The result is lost revenue and hefty fees for merchants. Each chargeback not only reverses the sale, but also levies an additional $15–$50 fee on the business. These costs pile up quickly and contribute to eroding margins and damaged merchant reputations. If chargeback rates climb too high, payment processors may even impose fines or revoke a merchant’s account.

E-commerce retailers lost $20 billion to chargeback fraud in 2023, and in 2024, an estimated 73% of online credit-card fraud involved chargebacks. Analysts estimate 75% of all chargebacks are linked to fraud (including “friendly” fraud), and this rate could rise by another 40% by 2026.

In other words, the majority of disputes now originate not from honest mistakes but from deliberate abuse of the chargeback system by bad actors.

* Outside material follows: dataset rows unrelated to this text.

-- pv_equiv track=rewrite | github.com/dlwjdtn1112/MyCodingTestSpace | myspace_CodingTest/프로그래머스/Lv2/할인 행사.py | solution
-- ===== SOURCE A (Python) =====
-- def solution(want, number, discount):
--     arr = dict(zip(want, number))
--     cnt = 0
--     for i in range(len(discount) - 9):
--         result = []
--         cnt_l1 = []
--         for j in range(i, i + 10):
--             result.append(discount[j])
--         for k in want:
--             cnt_l1.append(result.count(k))
--         if cnt_l1 == number:
--             cnt += 1
--
--     if cnt == 0:
--         return 0
--     else:
--         return cnt
-- ===== SOURCE B (Python) =====
-- def solution(want, number, discount):
--     # Sliding window: build the counts of the first 10 days once, then slide the
--     # window one day at a time, updating only the outgoing and incoming items.
--     win = {}
--     for d in discount[:10]:
--         win[d] = win.get(d, 0) + 1
--     total = 0
--     for i in range(len(discount) - 9):
--         if i:
--             out = discount[i - 1]
--             win[out] = win[out] - 1
--             new = discount[i + 9]
--             win[new] = win.get(new, 0) + 1
--         if [win.get(k, 0) for k in want] == number:
--             total += 1
--     return total
-- ===== Notes on version B (the rewrite author's own statement) =====
-- stated objective: faster
-- what changed: B replaces A's per-window rebuild (10 appends plus a result.count scan of the window for every want entry) with a sliding window: the frequency dict of the first 10 days is built once and then updated incrementally (one decrement, one increment) as the window slides, so each window costs O(|want|) dict lookups instead of O(10 + 10*|want|) list work.
import Mathlib
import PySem

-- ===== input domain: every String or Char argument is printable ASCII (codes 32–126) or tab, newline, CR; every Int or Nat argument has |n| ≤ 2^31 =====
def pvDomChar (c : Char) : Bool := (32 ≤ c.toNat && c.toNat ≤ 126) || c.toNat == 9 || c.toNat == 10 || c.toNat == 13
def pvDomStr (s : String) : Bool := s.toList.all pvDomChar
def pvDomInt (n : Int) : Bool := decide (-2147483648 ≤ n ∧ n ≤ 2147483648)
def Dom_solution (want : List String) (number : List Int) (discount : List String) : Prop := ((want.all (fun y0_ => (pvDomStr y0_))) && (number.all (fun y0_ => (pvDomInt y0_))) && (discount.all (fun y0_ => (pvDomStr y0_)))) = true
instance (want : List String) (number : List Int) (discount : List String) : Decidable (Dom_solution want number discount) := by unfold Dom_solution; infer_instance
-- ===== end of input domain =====

-- B slides one frequency dict over discount (one decrement, one increment per step)
-- instead of A's rebuilding each 10-day window and scanning it per want entry. Objective: faster (constant factor).

-- ===== PORT A =====
def solution (want : List String) (number : List Int) (discount : List String) : Int :=
  let _arr : PySem.Dict String Int := PySem.Dict.ofList (want.zip number)
  let cnt : Int := (PySem.List.pyRange 0 ((discount.length : Int) - 9) 1).foldl
    (fun cnt i =>
      let result : List String := (PySem.List.pyRange i (i + 10) 1).foldl
        (fun r j => r ++ [PySem.List.pyGetD discount j ""]) []
      let cnt_l1 : List Int := want.foldl (fun c k => c ++ [((result.count k : Nat) : Int)]) []
      if cnt_l1 = number then cnt + 1 else cnt) 0
  if cnt = 0 then 0 else cnt

-- ===== PORT B =====
-- win[out] - 1 (Python: win[out] -= 1) is ported via getD: exact, since every element that
-- leaves the window was inserted into win when it entered (keys are never removed).
def solution_alt (want : List String) (number : List Int) (discount : List String) : Int :=
  let win0 : PySem.Dict String Int :=
    (PySem.List.slice discount none (some 10)).foldl
      (fun w d => w.insert d (w.getD d 0 + 1)) PySem.Dict.empty
  let st : PySem.Dict String Int × Int :=
    (PySem.List.pyRange 0 ((discount.length : Int) - 9) 1).foldl
      (fun st i =>
        let win : PySem.Dict String Int :=
          if i ≠ 0 then
            let out := PySem.List.pyGetD discount (i - 1) ""
            let w1 := st.1.insert out (st.1.getD out 0 - 1)
            let nw := PySem.List.pyGetD discount (i + 9) ""
            w1.insert nw (w1.getD nw 0 + 1)
          else st.1
        if want.map (fun k => win.getD k 0) = number then (win, st.2 + 1) else (win, st.2))
      (win0, 0)
  st.2

-- ===== PRECONDITION & SPEC =====
def Spec_solution (want : List String) (number : List Int) (discount : List String) (out : Int) : Prop := out = solution_alt want number discount
instance (want : List String) (number : List Int) (discount : List String) (out : Int) : Decidable (Spec_solution want number discount out) := by unfold Spec_solution; infer_instance

-- ===== CLAIM (what is proved, stated in full; the proofs are below) =====
def Claim_equal_solution : Prop := ∀ (want : List String) (number : List Int) (discount : List String), Dom_solution want number discount → Spec_solution want number discount (solution want number discount)

-- ===== LEMMAS AND PROOFS =====

/-- The 10-day window starting at day `i`, as A reads it. -/
def pvWin (discount : List String) (i : Int) : List String :=
  (PySem.List.pyRange i (i + 10) 1).map (fun j => PySem.List.pyGetD discount j "")

theorem pvFoldCongr {α β : Type} (l : List α) (c : β) (f g : β → α → β)
    (h : ∀ c x, f c x = g c x) : l.foldl f c = l.foldl g c := by
  have hfg : f = g := funext fun c => funext fun x => h c x
  rw [hfg]

theorem pvFoldApp {α β : Type} (l : List α) (f : α → β) (acc : List β) :
    l.foldl (fun r x => r ++ [f x]) acc = acc ++ l.map f := by
  induction l generalizing acc with
  | nil => simp
  | cons x l ih => simp [List.foldl_cons, ih]

theorem pvIfSelf (X : Int) : (if X = 0 then (0 : Int) else X) = X := by
  by_cases h : X = 0 <;> simp [h]

/-- A computes the fold counting windows whose per-want counts equal `number`. -/
theorem pvA_eq (want : List String) (number : List Int) (discount : List String) :
    solution want number discount =
      (PySem.List.pyRange 0 ((discount.length : Int) - 9) 1).foldl
        (fun cnt i =>
          if want.map (fun k => (((pvWin discount i).count k : Nat) : Int)) = number
          then cnt + 1 else cnt) 0 := by
  simp only [solution]
  rw [pvIfSelf]
  apply pvFoldCongr
  intro c i
  simp only [pvFoldApp, List.nil_append, pvWin]
  rfl

/-- The window at a natural starting index, in getD form. -/
theorem pvWin_eq (discount : List String) (N : Nat) :
    pvWin discount (N : Int) = (List.range 10).map (fun k => discount.getD (N + k) "") := by
  unfold pvWin
  rw [PySem.List.pyRange_one]
  rw [List.map_map]
  have h10 : ((N : Int) + 10 - N).toNat = 10 := by omega
  rw [h10]
  apply List.map_congr_left
  intro k _
  show PySem.List.pyGetD discount ((N : Int) + (k : Int)) "" = discount.getD (N + k) ""
  rw [show (N : Int) + (k : Int) = ((N + k : Nat) : Int) by push_cast; ring,
    PySem.List.pyGetD_natCast]

theorem pvWin_head (d : List String) (N : Nat) :
    (List.range 10).map (fun k => d.getD (N + k) "") =
      d.getD N "" :: (List.range 9).map (fun k => d.getD (N + 1 + k) "") := by
  rw [show (10 : Nat) = 9 + 1 from rfl, List.range_succ_eq_map, List.map_cons, List.map_map]
  refine congrArg₂ _ (by simp) ?_
  apply List.map_congr_left
  intro k _
  show d.getD (N + (k + 1)) "" = d.getD (N + 1 + k) ""
  congr 1
  omega

theorem pvWin_last (d : List String) (N : Nat) :
    (List.range 10).map (fun k => d.getD (N + k) "") =
      (List.range 9).map (fun k => d.getD (N + k) "") ++ [d.getD (N + 9) ""] := by
  rw [show (10 : Nat) = 9 + 1 from rfl, List.range_succ, List.map_append]
  rfl

/-- Sliding the window by one changes the count of `k` by the outgoing/incoming indicators. -/
theorem pvCountStep (d : List String) (N : Nat) (k : String) :
    (((pvWin d ((N + 1 : Nat) : Int)).count k : Nat) : Int) =
      (((pvWin d (N : Int)).count k : Nat) : Int)
        - (if k = d.getD N "" then 1 else 0) + (if k = d.getD (N + 10) "" then 1 else 0) := by
  rw [pvWin_eq, pvWin_eq, pvWin_head d N, pvWin_last d (N + 1)]
  have h1 : ∀ (a : String) (l : List String),
      ((a :: l).count k : Int) = (l.count k : Int) + (if k = a then 1 else 0) := by
    intro a l
    by_cases h : a = k
    · rw [h, List.count_cons_self, if_pos rfl]; push_cast; ring
    · rw [List.count_cons_of_ne h, if_neg (Ne.symm h)]; ring
  have h2 : ∀ (a : String) (l : List String),
      ((l ++ [a]).count k : Int) = (l.count k : Int) + (if k = a then 1 else 0) := by
    intro a l
    rw [List.count_append]
    by_cases h : a = k
    · have hs : List.count k [a] = 1 := by rw [← h]; simp
      rw [hs, if_pos h.symm]; push_cast; ring
    · have hs : List.count k [a] = 0 := by
        rw [List.count_eq_zero]; simp [Ne.symm h]
      rw [hs, if_neg (Ne.symm h)]; push_cast; ring
  rw [h1, h2]
  have hmid : (List.range 9).map (fun j => d.getD (N + 1 + j) "") =
      (List.range 9).map (fun j => d.getD ((N + 1) + j) "") := rfl
  rw [hmid]
  have h10 : d.getD (N + 1 + 9) "" = d.getD (N + 10) "" := by congr 1
  rw [h10]
  ring

/-- Pointwise effect of B's two-insert update on getD. -/
theorem pvUpd (w : PySem.Dict String Int) (out nw k : String) :
    (((w.insert out (w.getD out 0 - 1)).insert nw
        ((w.insert out (w.getD out 0 - 1)).getD nw 0 + 1)).getD k 0) =
      w.getD k 0 - (if k = out then 1 else 0) + (if k = nw then 1 else 0) := by
  simp only [PySem.Dict.getD_insert]
  split_ifs <;> simp_all

-- ===== VERDICT (by name: the statement is the Claim_ definition above) =====
theorem solution_spec : Claim_equal_solution := by
  intro want number discount _
  show solution want number discount = solution_alt want number discount
  rw [pvA_eq]
  simp only [solution_alt]
  set n := discount.length with hn
  rw [PySem.List.pyRange_one 0 ((n : Int) - 9)]
  set S : Nat := ((n : Int) - 9 - 0).toNat with hS
  have hcast : (List.range S).map (fun k => (0 : Int) + (k : Nat)) =
      (List.range S).map (fun k => ((k : Nat) : Int)) := by
    apply List.map_congr_left; intro k _; ring
  rw [hcast]
  set stepA : Int → Int → Int := fun cnt i =>
    if want.map (fun k => (((pvWin discount i).count k : Nat) : Int)) = number
    then cnt + 1 else cnt with hstepA
  set stepB : (PySem.Dict String Int × Int) → Int → (PySem.Dict String Int × Int) := fun st i =>
    let win : PySem.Dict String Int :=
      if i ≠ 0 then
        let out := PySem.List.pyGetD discount (i - 1) ""
        let w1 := st.1.insert out (st.1.getD out 0 - 1)
        let nw := PySem.List.pyGetD discount (i + 9) ""
        w1.insert nw (w1.getD nw 0 + 1)
      else st.1
    if want.map (fun k => win.getD k 0) = number then (win, st.2 + 1) else (win, st.2)
    with hstepB
  set win0 : PySem.Dict String Int :=
    (PySem.List.slice discount none (some 10)).foldl
      (fun w d => w.insert d (w.getD d 0 + 1)) PySem.Dict.empty with hwin0
  -- initial dict counts the first ten days
  have hwin0D : ∀ k, win0.getD k 0 = (((discount.take 10).count k : Nat) : Int) := by
    intro k
    rw [hwin0, PySem.List.slice_to discount (by norm_num : (0:Int) ≤ 10),
      PySem.Dict.foldl_insert_getD_add_one_eq_counter, PySem.Dict.getD_counter]
    have ht : (Int.toNat 10) = 10 := rfl
    rw [ht]
  -- window 0 is the first ten days when they exist
  have hwin0win : 10 ≤ n → ∀ k,
      (((pvWin discount ((0 : Nat) : Int)).count k : Nat) : Int) =
        (((discount.take 10).count k : Nat) : Int) := by
    intro h10 k
    congr 2
    rw [pvWin_eq]
    apply List.ext_getElem
    · simp; omega
    · intro i hi hi'
      simp only [List.getElem_map, List.getElem_range, List.getElem_take]
      rw [List.getD_eq_getElem discount "" (by simp at hi; omega)]
      congr 1
      omega
  -- main invariant: running totals agree, and from step 1 on the dict holds the
  -- counts of the window just processed
  have main : ∀ N, N ≤ S →
      (((List.range N).map (fun k => ((k : Nat) : Int))).foldl stepB (win0, 0)).2 =
        ((List.range N).map (fun k => ((k : Nat) : Int))).foldl stepA 0 ∧
      (1 ≤ N → ∀ k,
        (((List.range N).map (fun k => ((k : Nat) : Int))).foldl stepB (win0, 0)).1.getD k 0 =
          (((pvWin discount ((N - 1 : Nat) : Int)).count k : Nat) : Int)) := by
    intro N
    induction N with
    | zero => intro _; exact ⟨rfl, by omega⟩
    | succ M ih =>
      intro hMS
      have h10 : 10 ≤ n := by omega
      obtain ⟨ih1, ih2⟩ := ih (by omega)
      rw [List.range_succ, List.map_append, List.foldl_append, List.foldl_append]
      simp only [List.map_cons, List.map_nil, List.foldl_cons, List.foldl_nil]
      set stB := ((List.range M).map (fun k => ((k : Nat) : Int))).foldl stepB (win0, 0) with hstB
      set stA := ((List.range M).map (fun k => ((k : Nat) : Int))).foldl stepA 0 with hstA
      set winM : PySem.Dict String Int :=
        if ((M : Nat) : Int) ≠ 0 then
          (stB.1.insert (PySem.List.pyGetD discount (((M : Nat) : Int) - 1) "")
              (stB.1.getD (PySem.List.pyGetD discount (((M : Nat) : Int) - 1) "") 0 - 1)).insert
            (PySem.List.pyGetD discount (((M : Nat) : Int) + 9) "")
            ((stB.1.insert (PySem.List.pyGetD discount (((M : Nat) : Int) - 1) "")
                (stB.1.getD (PySem.List.pyGetD discount (((M : Nat) : Int) - 1) "") 0 - 1)).getD
              (PySem.List.pyGetD discount (((M : Nat) : Int) + 9) "") 0 + 1)
        else stB.1
        with hwinM
      have happB : stepB stB ((M : Nat) : Int) =
          (if want.map (fun k => winM.getD k 0) = number
           then (winM, stB.2 + 1) else (winM, stB.2)) := rfl
      have happA : stepA stA ((M : Nat) : Int) =
          (if want.map (fun k => (((pvWin discount ((M : Nat) : Int)).count k : Nat) : Int)) = number
           then stA + 1 else stA) := rfl
      have hdict : ∀ k,
          winM.getD k 0 = (((pvWin discount ((M : Nat) : Int)).count k : Nat) : Int) := by
        intro k
        rw [hwinM]
        by_cases hM : M = 0
        · subst hM
          rw [if_neg (by simp)]
          have hstB0 : stB.1 = win0 := by rw [hstB]; simp
          rw [hstB0, hwin0D k]
          exact (hwin0win h10 k).symm
        · obtain ⟨P, rfl⟩ : ∃ P, M = P + 1 := ⟨M - 1, by omega⟩
          have hne : ((P + 1 : Nat) : Int) ≠ 0 := by push_cast; omega
          rw [if_pos hne]
          have hout : PySem.List.pyGetD discount (((P + 1 : Nat) : Int) - 1) "" =
              discount.getD P "" := by
            rw [show ((P + 1 : Nat) : Int) - 1 = ((P : Nat) : Int) by push_cast; ring,
              PySem.List.pyGetD_natCast]
          have hnw : PySem.List.pyGetD discount (((P + 1 : Nat) : Int) + 9) "" =
              discount.getD (P + 10) "" := by
            rw [show ((P + 1 : Nat) : Int) + 9 = ((P + 10 : Nat) : Int) by push_cast; ring,
              PySem.List.pyGetD_natCast]
          rw [hout, hnw, pvUpd]
          have hIH := ih2 (by omega) k
          rw [show (P + 1 : Nat) - 1 = P from rfl] at hIH
          rw [hIH, pvCountStep discount P k]
      have hcond : want.map (fun k => winM.getD k 0) =
          want.map (fun k => (((pvWin discount ((M : Nat) : Int)).count k : Nat) : Int)) :=
        List.map_congr_left (fun k _ => hdict k)
      constructor
      · rw [happB, happA, hcond]
        split_ifs <;> simp [ih1]
      · intro _ k
        rw [happB, show (M + 1 : Nat) - 1 = M from rfl]
        split_ifs <;> exact hdict k
  exact (main S le_rfl).1.symm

Chargebacks are also uniquely challenging because their true cost is 2.5 to 3.5 times the original transaction amount once you factor in fees, lost merchandise, and operational overhead. For ticketing companies operating on thin margins, these fraudulent disputes negatively impact profits, no matter how successful sales may be.

Anatomy of the scam: How scalper fraud works

Bulk purchasing with bots

Scalpers employ automated bots and increasingly AI agents to snap up inventory the instant it goes on sale. While traditional bots follow rigid scripts, AI agents can adapt their approach, solve basic challenges, and appear more human-like—making them harder to detect with rule-based security.

Resale on secondary markets

Once they control a chunk of inventory, fraudsters list the items on resale platforms at a steep markup. Ticket prices for hot events can soar 10x above face value on secondary markets due to this artificial scarcity. Not all tickets will sell at those inflated prices, however, especially if supply eventually exceeds demand or fans refuse to pay scalpers. Scalpers are left holding unsold stock that they never intended to personally use.

Friendly fraud chargebacks

Here lies the abusive twist: when stuck with unsold tickets or merchandise, scalpers attempt to get their money back by exploiting the chargeback process. Rather than absorb the loss, a scalper will file a false dispute with the bank, claiming the charge was unauthorized or that the goods were never delivered. In ticketing, it’s become a classic example of malicious friendly fraud: “A scalper purchases a group of tickets, sells them at a markup, then disputes the transaction. Legitimate charge, shady business.” 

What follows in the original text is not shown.